-- pv_equiv track=rewrite | github.com/stephendeslate/forge | src/forge/agent/edit_utils.py | _find_line_block
-- ===== SOURCE A (Python) =====
-- def _find_line_block(haystack: list[str], needle: list[str]) -> int | None:
--     """Find the starting index of needle lines within haystack lines."""
--     if not needle:
--         return None
--     n = len(needle)
--     for i in range(len(haystack) - n + 1):
--         if haystack[i : i + n] == needle:
--             return i
--     return None
-- ===== SOURCE B (Python) =====
-- def _find_line_block(haystack: list[str], needle: list[str]) -> int | None:
--     """Rabin-Karp: rolling hash over line hashes, verify on hash hit."""
--     if not needle:
--         return None
--     n = len(needle)
--     H = len(haystack)
--     if n > H:
--         return None
--     M = (1 << 61) - 1
--     B = 1000003
--
--     def lh(s: str) -> int:
--         h = 0
--         for ch in s:
--             h = (h * 257 + ord(ch)) % M
--         return h
--
--     hs = [lh(s) for s in haystack]
--     target = 0
--     for s in needle:
--         target = (target * B + lh(s)) % M
--     pw = pow(B, n - 1, M)
--     h = 0
--     for v in hs[:n]:
--         h = (h * B + v) % M
--     for i in range(H - n + 1):
--         if h == target and haystack[i:i + n] == needle:
--             return i
--         if i + n < H:
--             h = ((h - hs[i] * pw) * B + hs[i + n]) % M
--     return None
-- ===== Notes on version B (the rewrite author's own statement) =====
-- stated objective: alternative
-- what changed: Replaces A's scan that compares a fresh n-line slice at every position with Rabin-Karp: per-line hashes plus a rolling window hash select candidate positions, and only a hash hit triggers the one exact slice comparison.
import Mathlib
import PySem

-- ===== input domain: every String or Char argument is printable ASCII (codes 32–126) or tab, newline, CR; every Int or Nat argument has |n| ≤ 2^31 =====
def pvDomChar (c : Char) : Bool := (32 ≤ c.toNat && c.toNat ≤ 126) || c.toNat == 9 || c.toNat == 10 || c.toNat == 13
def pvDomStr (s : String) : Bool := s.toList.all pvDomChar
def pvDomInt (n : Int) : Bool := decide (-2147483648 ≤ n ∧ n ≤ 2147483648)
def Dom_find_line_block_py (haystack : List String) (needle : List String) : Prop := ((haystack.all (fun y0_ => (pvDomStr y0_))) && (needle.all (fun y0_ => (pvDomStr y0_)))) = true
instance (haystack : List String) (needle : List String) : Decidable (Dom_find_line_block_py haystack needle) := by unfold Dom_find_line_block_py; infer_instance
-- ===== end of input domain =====

-- B replaces A's quadratic slice-compare scan by Rabin–Karp: a rolling hash over
-- per-line hashes selects candidate positions, verified by one exact comparison.

-- ===== PORT A =====
def find_line_block_py (haystack : List String) (needle : List String) : Option Int :=
  if needle = [] then none
  else
    -- n = len(needle); for i in range(len(haystack) - n + 1): if haystack[i:i+n] == needle: return i
    (PySem.List.pyRange 0 ((haystack.length : Int) - (needle.length : Int) + 1) 1).find?
      (fun i => PySem.List.slice haystack (some i) (some (i + (needle.length : Int))) == needle)

-- ===== PORT B =====
def pvM : Int := 2305843009213693951  -- (1 << 61) - 1
def pvB : Int := 1000003

-- Python's '%' with the positive modulus pvM equals Int.emod (exact here).
def lineHash (s : String) : Int :=
  s.toList.foldl (fun h ch => (h * 257 + (ch.toNat : Int)) % pvM) 0

def hashStep (h v : Int) : Int := (h * pvB + v) % pvM

-- the final for-loop of Source B; `hs.getD i 0` ports `hs[i]` (always in range here)
def altLoop (haystack needle : List String) (hs : List Int) (target pw : Int) (n H : Nat) :
    Nat → Nat → Int → Option Int
  | 0, _, _ => none
  | k+1, i, h =>
    if h == target && (PySem.List.slice haystack (some (i : Int)) (some ((i : Int) + (n : Int))) == needle) then
      some (i : Int)
    else
      altLoop haystack needle hs target pw n H k (i+1)
        (if i + n < H then ((h - hs.getD i 0 * pw) * pvB + hs.getD (i+n) 0) % pvM else h)

def find_line_block_py_alt (haystack : List String) (needle : List String) : Option Int :=
  if needle = [] then none
  else if needle.length > haystack.length then none
  else
    -- hs = [lh(s) for s in haystack]; target = fold of lh over needle;
    -- pw = pow(B, n-1, M); h = hash of hs[:n]; then the scanning loop
    altLoop haystack needle (haystack.map lineHash)
      (needle.foldl (fun t s => hashStep t (lineHash s)) 0)
      ((pvB ^ (needle.length - 1)) % pvM) needle.length haystack.length
      (haystack.length - needle.length + 1) 0
      (((haystack.map lineHash).take needle.length).foldl hashStep 0)

-- ===== PRECONDITION & SPEC =====
def Spec_find_line_block_py (haystack : List String) (needle : List String) (out : Option Int) : Prop := out = find_line_block_py_alt haystack needle
instance (haystack : List String) (needle : List String) (out : Option Int) : Decidable (Spec_find_line_block_py haystack needle out) := by unfold Spec_find_line_block_py; infer_instance

-- ===== CLAIM (what is proved, stated in full; the proofs are below) =====
def Claim_equal_find_line_block_py : Prop := ∀ (haystack : List String) (needle : List String), Dom_find_line_block_py haystack needle → Spec_find_line_block_py haystack needle (find_line_block_py haystack needle)

-- ===== LEMMAS AND PROOFS =====

-- hash of the length-n window of hs starting at i
def winH (hs : List Int) (n i : Nat) : Int := ((hs.drop i).take n).foldl hashStep 0

lemma modeq_emod (a : Int) : Int.ModEq pvM (a % pvM) a :=
  Int.emod_emod_of_dvd a dvd_rfl

lemma foldl_hash_modeq (l : List Int) (h : Int) :
    Int.ModEq pvM (l.foldl hashStep h) (h * pvB ^ l.length + l.foldl hashStep 0) := by
  induction l generalizing h with
  | nil => simp [Int.ModEq]
  | cons v l ih =>
    have h1 : Int.ModEq pvM (List.foldl hashStep h (v :: l))
        ((h * pvB + v) * pvB ^ l.length + List.foldl hashStep 0 l) := by
      refine ((ih (hashStep h v)).trans ?_)
      exact ((modeq_emod (h * pvB + v)).mul_right _).add_right _
    have h2 : Int.ModEq pvM (v * pvB ^ l.length + List.foldl hashStep 0 l)
        (List.foldl hashStep 0 (v :: l)) := by
      refine (Int.ModEq.symm ((ih (hashStep 0 v)).trans ?_))
      have : hashStep 0 v = v % pvM := by simp [hashStep]
      rw [this]
      exact ((modeq_emod v).mul_right _).add_right _
    calc List.foldl hashStep h (v :: l)
        ≡ (h * pvB + v) * pvB ^ l.length + List.foldl hashStep 0 l [ZMOD pvM] := h1
      _ = h * pvB ^ (l.length + 1) + (v * pvB ^ l.length + List.foldl hashStep 0 l) := by ring
      _ ≡ h * pvB ^ (l.length + 1) + List.foldl hashStep 0 (v :: l) [ZMOD pvM] :=
          (Int.ModEq.refl _).add h2
      _ = h * pvB ^ (v :: l).length + List.foldl hashStep 0 (v :: l) := by simp

lemma winH_roll (hs : List Int) (n i : Nat) (hn : 1 ≤ n) (hlt : i + n < hs.length) :
    winH hs n (i+1)
      = ((winH hs n i - hs.getD i 0 * ((pvB ^ (n-1)) % pvM)) * pvB + hs.getD (i+n) 0) % pvM := by
  have hi : i < hs.length := by omega
  have hxg : hs.getD i 0 = hs[i] := by
    rw [List.getD_eq_getElem?_getD, List.getElem?_eq_getElem hi]; rfl
  have hyg : hs.getD (i+n) 0 = hs[i+n] := by
    rw [List.getD_eq_getElem?_getD, List.getElem?_eq_getElem hlt]; rfl
  have htlen : ((hs.drop (i+1)).take (n-1)).length = n - 1 := by
    simp [List.length_take, List.length_drop]; omega
  have hwi : (hs.drop i).take n = hs[i] :: (hs.drop (i+1)).take (n-1) := by
    rw [List.drop_eq_getElem_cons hi]
    have : n = (n-1) + 1 := by omega
    rw [this, List.take_succ_cons]
    simp
  have hwi1 : (hs.drop (i+1)).take n = (hs.drop (i+1)).take (n-1) ++ [hs[i+n]] := by
    have h1 : n = (n-1) + 1 := by omega
    conv_lhs => rw [h1]
    rw [List.take_add_one]
    congr 1
    rw [List.getElem?_drop]
    have : i + 1 + (n - 1) = i + n := by omega
    rw [this, List.getElem?_eq_getElem hlt]
    rfl
  set t := (hs.drop (i+1)).take (n-1) with ht
  have hL : winH hs n (i+1) = (List.foldl hashStep 0 t * pvB + hs[i+n]) % pvM := by
    simp only [winH]
    rw [hwi1, List.foldl_append]
    rfl
  rw [hL, hxg, hyg]
  simp only [winH]
  rw [hwi]
  have hcons : Int.ModEq pvM (List.foldl hashStep 0 (hs[i] :: t))
      (hs[i] * pvB ^ (n-1) + List.foldl hashStep 0 t) := by
    have h0 : List.foldl hashStep 0 (hs[i] :: t) = List.foldl hashStep (hashStep 0 hs[i]) t := rfl
    rw [h0]
    refine (foldl_hash_modeq t (hashStep 0 hs[i])).trans ?_
    have hx : hashStep 0 hs[i] = hs[i] % pvM := by simp [hashStep]
    rw [hx, htlen]
    exact ((modeq_emod hs[i]).mul_right _).add_right _
  have hpw : Int.ModEq pvM (hs[i] * (pvB ^ (n-1) % pvM)) (hs[i] * pvB ^ (n-1)) :=
    (modeq_emod _).mul_left _
  have hsub : Int.ModEq pvM
      (List.foldl hashStep 0 (hs[i] :: t) - hs[i] * (pvB ^ (n-1) % pvM))
      (List.foldl hashStep 0 t) := by
    have h2 := hcons.sub hpw
    have h3 : hs[i] * pvB ^ (n-1) + List.foldl hashStep 0 t - hs[i] * pvB ^ (n-1)
        = List.foldl hashStep 0 t := by ring
    rw [h3] at h2
    exact h2
  exact ((hsub.mul_right pvB).add_right hs[i+n]).symm

lemma hash_sound (haystack needle : List String) (i : Nat)
    (hP : (haystack.drop i).take needle.length = needle) :
    winH (haystack.map lineHash) needle.length i
      = needle.foldl (fun t s => hashStep t (lineHash s)) 0 := by
  simp only [winH]
  rw [← List.map_drop, ← List.map_take, hP, List.foldl_map]

lemma altLoop_eq (haystack needle : List String) (hn : 1 ≤ needle.length)
    (hnH : needle.length ≤ haystack.length) :
    ∀ (k i : Nat) (h : Int),
      i + k = haystack.length - needle.length + 1 →
      (k ≠ 0 → h = winH (haystack.map lineHash) needle.length i) →
      altLoop haystack needle (haystack.map lineHash)
        (needle.foldl (fun t s => hashStep t (lineHash s)) 0)
        ((pvB ^ (needle.length - 1)) % pvM) needle.length haystack.length k i h
      = (PySem.List.pyRange (i : Int) ((haystack.length - needle.length + 1 : Nat) : Int) 1).find?
          (fun j => PySem.List.slice haystack (some j) (some (j + (needle.length : Int))) == needle) := by
  intro k
  induction k with
  | zero =>
    intro i h hk _
    rw [PySem.List.pyRange_one_eq_nil (by omega)]
    simp [altLoop]
  | succ k ih =>
    intro i h hk hh
    have hwin : h = winH (haystack.map lineHash) needle.length i := hh (by simp)
    have hiN : (i : Int) < ((haystack.length - needle.length + 1 : Nat) : Int) := by omega
    rw [PySem.List.pyRange_one_cons hiN]
    by_cases hsl : PySem.List.slice haystack (some (i:Int)) (some ((i:Int) + (needle.length:Int))) = needle
    · have hP : (haystack.drop i).take needle.length = needle := by
        rw [← PySem.List.slice_natCast_add]
        exact hsl
      have htar : h = needle.foldl (fun t s => hashStep t (lineHash s)) 0 := by
        rw [hwin]; exact hash_sound haystack needle i hP
      rw [List.find?_cons_of_pos (by simp [hsl])]
      simp only [altLoop]
      rw [if_pos (by simp [hsl, htar])]
    · rw [List.find?_cons_of_neg (by simp [hsl])]
      simp only [altLoop]
      rw [if_neg (by simp [hsl])]
      have hcast : ((i:Int) + 1) = ((i+1 : Nat) : Int) := by push_cast; ring
      rw [hcast]
      norm_cast
      refine (ih (i+1) _ (by omega) ?_)
      intro hk0
      have hlt : i + needle.length < haystack.length := by omega
      rw [if_pos hlt, hwin]
      exact (winH_roll (haystack.map lineHash) needle.length i hn (by simpa using hlt)).symm

-- ===== VERDICT (by name: the statement is the Claim_ definition above) =====
theorem find_line_block_py_spec : Claim_equal_find_line_block_py := by
  intro haystack needle _
  unfold Spec_find_line_block_py find_line_block_py find_line_block_py_alt
  by_cases hne : needle = []
  · simp [hne]
  · rw [if_neg hne, if_neg hne]
    by_cases hnh : needle.length > haystack.length
    · rw [if_pos hnh]
      rw [PySem.List.pyRange_one_eq_nil (by omega)]
      simp
    · rw [if_neg hnh]
      have hn1 : 1 ≤ needle.length := List.length_pos_of_ne_nil hne
      have key := altLoop_eq haystack needle hn1 (not_lt.mp hnh)
        (haystack.length - needle.length + 1) 0
        ((((haystack.map lineHash)).take needle.length).foldl hashStep 0)
        (by omega) (fun _ => by simp [winH])
      rw [key]
      have hcast : ((haystack.length - needle.length + 1 : Nat) : Int)
          = (haystack.length : Int) - (needle.length : Int) + 1 := by omega
      rw [hcast]
      norm_cast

◆ ◆ ◆ ◆ ◆

# [Description of the task]
Reproduce word for word the material above, starting with the line that has "-- ===== LEMMAS" and stopping after the line that has "nil => simp [Int.ModEq]".

# [Answer space]
-- ===== LEMMAS AND PROOFS =====

-- hash of the length-n window of hs starting at i
def winH (hs : List Int) (n i : Nat) : Int := ((hs.drop i).take n).foldl hashStep 0

lemma modeq_emod (a : Int) : Int.ModEq pvM (a % pvM) a :=
  Int.emod_emod_of_dvd a dvd_rfl

lemma foldl_hash_modeq (l : List Int) (h : Int) :
    Int.ModEq pvM (l.foldl hashStep h) (h * pvB ^ l.length + l.foldl hashStep 0) := by
  induction l generalizing h with
  | nil => simp [Int.ModEq]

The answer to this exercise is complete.